Entre le cristal et la fumée

Entre le cristal et la fumée est le titre d’un essai du médecin-philosophe Henri Atlan, paru en 1979 aux éditions du Seuil et dont la thèse repose sur la constatation suivante : par rapport aux phénomènes de la vie, la mort se situe sous deux formes extrêmes, le cristal, excès d’ordre, et la fumée, excès de désordre. La vie requiert du mouvement, à l’image de la fumée, mais l’identité de l’être vivant requiert des repères intangibles. On songe à la devinette enfantine : « Un couteau dont on a changé la lame et le manche, est-ce toujours le même couteau ? »

Telle est l’une des questions que la lecture du présent Journal de l’École de Paris impose à l’esprit du lecteur. Nous apprenons d’abord que les géants capitalistes évoqués par l’acronyme GAFAM portent aux questions environnementales un intérêt qui rivalise quelque peu avec leur vocation de poursuite du profit.

L’industrie automobile est la première qui vient à l’esprit quand on pense à l’industrie, avec l’idée qu’il n’y a pas trente-six manières de fabriquer et de vendre des voitures. Erreur ! les Chinois sont en train de nous démontrer le contraire.

Cloud computing est un terme qui évoque de grands progrès dans le stockage et la manipulation des données, mais aussi des obstacles à la liberté et à la compréhension des utilisateurs. Dans l’article sur OVHcloud, il présente un visage tout différent : facile d’usage et respectueux de la liberté des utilisateurs. Autre visage, autre identité ?

« L’intendance suivra. » Cette expression passablement dédaigneuse a le don de mettre en fureur les responsables de la logistique, activité qui consiste à transporter et stocker les produits là où l’on en a besoin. Les problèmes de masques puis de vaccins qui ont ému récemment l’opinion ont démontré que, loin d’être une humble servitude, la logistique est une fonction stratégique cruciale, qui requiert de grandes compétences et de grands moyens. Loin de suivre docilement, l’intendance doit précéder.

L’aspirateur et la serpillère ne sont pas des objets évocateurs d’activités nobles. Erreur, nous explique le président de la Fédération des entreprises de propreté. C’est d’eux que dépend la première impression que chacun peut ressentir en pénétrant dans tous les locaux, grands ou modestes, privés et publics ; impression qui pèse lourd dans les jugements. Aussi revendique-t-il une officialisation du rôle sociétal des acteurs de la propreté.

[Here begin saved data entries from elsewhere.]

-- pv_equiv track=rewrite | github.com/Heesu01/BAEKJOON | 프로그래머스/0/120850. 문자열 정렬하기 （1）/문자열 정렬하기 （1）.py | solution
-- ===== SOURCE A (Python) =====
-- def solution(my_string):
--     answer = []
--     li = [str(i) for i in range(10)]
--     for i in range(0,len(my_string)):
--         if my_string[i] in li:
--             answer.append(my_string[i] )
--     answer.sort()
--     answer = [int(x) for x in answer]
--     return answer
-- ===== SOURCE B (Python) =====
-- def solution(my_string):
--     # bucket emission: for each digit value in ascending order, emit one copy
--     # per occurrence in the string -- no collected list, no sort
--     return [d for d in range(10) for ch in my_string if ord(ch) - 48 == d]
-- ===== Notes on version B (the rewrite author's own statement) =====
-- stated objective: alternative
-- what changed: replaces collect-digits-then-sort with direct bucket emission: for each digit value 0..9 in order, emit it once per occurrence, so no intermediate list and no sort
import Mathlib
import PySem

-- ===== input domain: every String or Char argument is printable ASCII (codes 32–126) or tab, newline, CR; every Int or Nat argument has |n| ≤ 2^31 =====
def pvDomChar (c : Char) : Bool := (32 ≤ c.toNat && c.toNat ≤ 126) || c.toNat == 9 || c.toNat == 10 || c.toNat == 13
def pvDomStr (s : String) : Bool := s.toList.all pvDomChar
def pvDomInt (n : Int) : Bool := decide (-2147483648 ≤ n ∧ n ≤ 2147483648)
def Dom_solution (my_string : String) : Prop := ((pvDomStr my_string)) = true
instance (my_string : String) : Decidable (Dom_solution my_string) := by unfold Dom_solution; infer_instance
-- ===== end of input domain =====

-- B replaces collect-digits-then-sort by direct bucket emission per digit value (alternative algorithm, no sort).

-- ===== PORT A =====
-- li = [str(i) for i in range(10)]; each str(i) is a one-character string, held here as its character
def liA : List Char := ((PySem.List.pyRange 0 10 1).map PySem.Int.toStr).flatMap String.toList

def solution (my_string : String) : List Int :=
  let answer : List Char :=
    (PySem.List.pyRange 0 ((PySem.Str.len my_string : Int)) 1).foldl
      (fun acc i =>
        -- my_string[i]: i ranges over 0..len-1, so the index is always in range
        if PySem.List.pyGetD my_string.toList i ' ' ∈ liA then
          acc ++ [PySem.List.pyGetD my_string.toList i ' ']
        else acc) []
  let answer := PySem.List.sorted answer (fun x => x) false
  -- int(x): x is always a single digit character here, so int() never raises
  answer.map (fun x => (PySem.Int.ofChars? [x]).getD 0)

-- ===== PORT B =====
def solution_alt (my_string : String) : List Int :=
  (PySem.List.pyRange 0 10 1).flatMap (fun d =>
    (my_string.toList.filter (fun ch => ((ch.toNat : Int) - 48) == d)).map (fun _ => d))

-- ===== PRECONDITION & SPEC =====
def Spec_solution (my_string : String) (out : List Int) : Prop := out = solution_alt my_string
instance (my_string : String) (out : List Int) : Decidable (Spec_solution my_string out) := by unfold Spec_solution; infer_instance

-- ===== CLAIM (what is proved, stated in full; the proofs are below) =====
def Claim_equal_solution : Prop := ∀ (my_string : String), Dom_solution my_string → Spec_solution my_string (solution my_string)


-- ===== LEMMAS AND PROOFS =====

-- the character-level filter predicate of bucket d in B
def qdB (d : Int) : Char → Bool := fun ch => ((ch.toNat : Int) - 48) == d

-- B's buckets, before the characters are replaced by the digit value d
def ysC (l : List Char) : List Char :=
  (PySem.List.pyRange 0 10 1).flatMap (fun d => l.filter (qdB d))

lemma mem_liA_iff (c : Char) : c ∈ liA ↔ 48 ≤ c.toNat ∧ c.toNat < 58 := by
  have h : liA = ['0','1','2','3','4','5','6','7','8','9'] := by decide
  rw [h]
  constructor
  · intro hm
    fin_cases hm <;> decide
  · rintro ⟨h1, h2⟩
    rw [← Char.ofNat_toNat c]
    generalize c.toNat = n at h1 h2 ⊢
    interval_cases n <;> decide

lemma intChar_digit (c : Char) (h1 : 48 ≤ c.toNat) (h2 : c.toNat < 58) :
    PySem.Int.ofChars? [c] = some ((c.toNat : Int) - 48) := by
  rw [← Char.ofNat_toNat c]
  generalize c.toNat = n at h1 h2 ⊢
  interval_cases n <;> decide

lemma count_filter_ite (p : Char → Bool) (l : List Char) (a : Char) :
    List.count a (l.filter p) = if p a then List.count a l else 0 := by
  induction l with
  | nil => simp
  | cons x t ih =>
    by_cases hax : a = x
    · subst hax
      by_cases hx : p a <;> simp [hx, ih]
    · by_cases hx : p x <;>
        simp [hx, ih, (Ne.symm hax : x ≠ a)]

set_option maxHeartbeats 1000000 in
lemma perm_ysC (l : List Char) :
    (ysC l).Perm (l.filter (fun c => decide (c ∈ liA))) := by
  rw [List.perm_iff_count]
  intro a
  have hr : PySem.List.pyRange 0 10 1 = [0,1,2,3,4,5,6,7,8,9] := by decide
  rw [ysC, hr]
  simp only [List.flatMap_def, List.map_cons, List.map_nil, List.count_flatten,
    count_filter_ite, qdB, beq_iff_eq]
  have hmem : decide (a ∈ liA) = decide (48 ≤ a.toNat ∧ a.toNat < 58) := by
    simp [mem_liA_iff]
  rw [hmem]
  have hnn : (0 : Int) ≤ (a.toNat : Int) := Int.natCast_nonneg _
  simp only [List.sum_cons, List.sum_nil, decide_eq_true_eq]
  clear hmem hr
  generalize a.toNat = n at hnn ⊢
  by_cases h : 48 ≤ n ∧ n < 58
  · rw [if_pos h]
    obtain ⟨h1, h2⟩ := h
    interval_cases n <;> norm_num
  · rw [if_neg h]
    rw [if_neg (show ¬((n : Int) - 48 = 0) by omega)]
    rw [if_neg (show ¬((n : Int) - 48 = 1) by omega)]
    rw [if_neg (show ¬((n : Int) - 48 = 2) by omega)]
    rw [if_neg (show ¬((n : Int) - 48 = 3) by omega)]
    rw [if_neg (show ¬((n : Int) - 48 = 4) by omega)]
    rw [if_neg (show ¬((n : Int) - 48 = 5) by omega)]
    rw [if_neg (show ¬((n : Int) - 48 = 6) by omega)]
    rw [if_neg (show ¬((n : Int) - 48 = 7) by omega)]
    rw [if_neg (show ¬((n : Int) - 48 = 8) by omega)]
    rw [if_neg (show ¬((n : Int) - 48 = 9) by omega)]
    norm_num

lemma pairwise_ysC (l : List Char) : (ysC l).Pairwise (· ≤ ·) := by
  rw [ysC, List.flatMap_def, List.pairwise_flatten]
  constructor
  · intro m hm
    simp only [List.mem_map] at hm
    obtain ⟨d, _, rfl⟩ := hm
    apply List.pairwise_of_forall_mem_list
    intro x hx y hy
    simp only [List.mem_filter, qdB, beq_iff_eq] at hx hy
    rw [Char.le_def, UInt32.le_iff_toNat_le]
    show x.toNat ≤ y.toNat
    omega
  · rw [List.pairwise_map]
    apply (PySem.List.pairwise_lt_pyRange_one 0 10).imp
    intro d d' hdd x hx y hy
    simp only [List.mem_filter, qdB, beq_iff_eq] at hx hy
    rw [Char.le_def, UInt32.le_iff_toNat_le]
    show x.toNat ≤ y.toNat
    omega

lemma map_intChar_ysC (l : List Char) :
    (ysC l).map (fun x => (PySem.Int.ofChars? [x]).getD 0)
      = (PySem.List.pyRange 0 10 1).flatMap (fun d => (l.filter (qdB d)).map (fun _ => d)) := by
  rw [ysC, List.map_flatMap, List.flatMap_def, List.flatMap_def]
  congr 1
  apply List.map_congr_left
  intro d hd
  rw [PySem.List.mem_pyRange_one] at hd
  apply List.map_congr_left
  intro x hx
  simp only [List.mem_filter, qdB, beq_iff_eq] at hx
  have h1 : 48 ≤ x.toNat := by omega
  have h2 : x.toNat < 58 := by omega
  rw [intChar_digit x h1 h2]
  simp [hx.2]


-- ===== VERDICT (by name: the statement is the Claim_ definition above) =====
theorem solution_spec : Claim_equal_solution := by
  intro s _
  unfold Spec_solution
  show solution s = solution_alt s
  simp only [solution]
  have hlen : PySem.Str.len s = ((s.toList.length : Nat) : Int) := by simp
  rw [hlen,
    PySem.List.foldl_pyRange_zero_pyGetD' s.toList ' '
      (fun acc c => if c ∈ liA then acc ++ [c] else acc) [],
    PySem.List.foldl_append_ite_eq_filter, List.nil_append,
    PySem.List.sorted_id_eq_of_perm_of_pairwise _ _ (perm_ysC s.toList) (pairwise_ysC s.toList),
    map_intChar_ysC]
  rfl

Cette énumération hétérogène offre un aspect commun : toutes ces institutions revendiquent une identité publique en rupture avec leur identité traditionnelle. On est loin du contraste entre le cristal et la fumée, mais tout proche du climat intellectuel qui régnait lors de la parution de ce livre et qui explique son succès en librairie. Le thème principal des affrontements d’idées s’appelait le socialisme auto-organisationnel, appellation qui reportait l’espoir d’activités qui donneraient à chaque acteur une agréable impression de liberté, tout en assurant une cohérence fructueuse. En somme, le côté cristal de la réussite économique, combiné au côté fumée du respect de toutes les singularités individuelles.

Le thème du socialisme auto-organisationnel s’est effiloché avec le temps, mais on ne peut manquer de noter que le compromis qu’il impliquait s’est perpétué, voire amplifié. Le mot même de management, cousin du verbe français ménager, fait penser au souci de tenir compte des aspirations de chacun dans l’exercice du pouvoir. L’accélération du temps, la brutalité de la guerre économique poussent à déléguer une part croissante du pouvoir aux niveaux les plus proches du terrain, donc aux individus. Les exigences de l’aspect cristal des affaires d’aujourd’hui sont ainsi tempérées par la nécessité de ménager une place à l’infinie variété des rêves de chacun.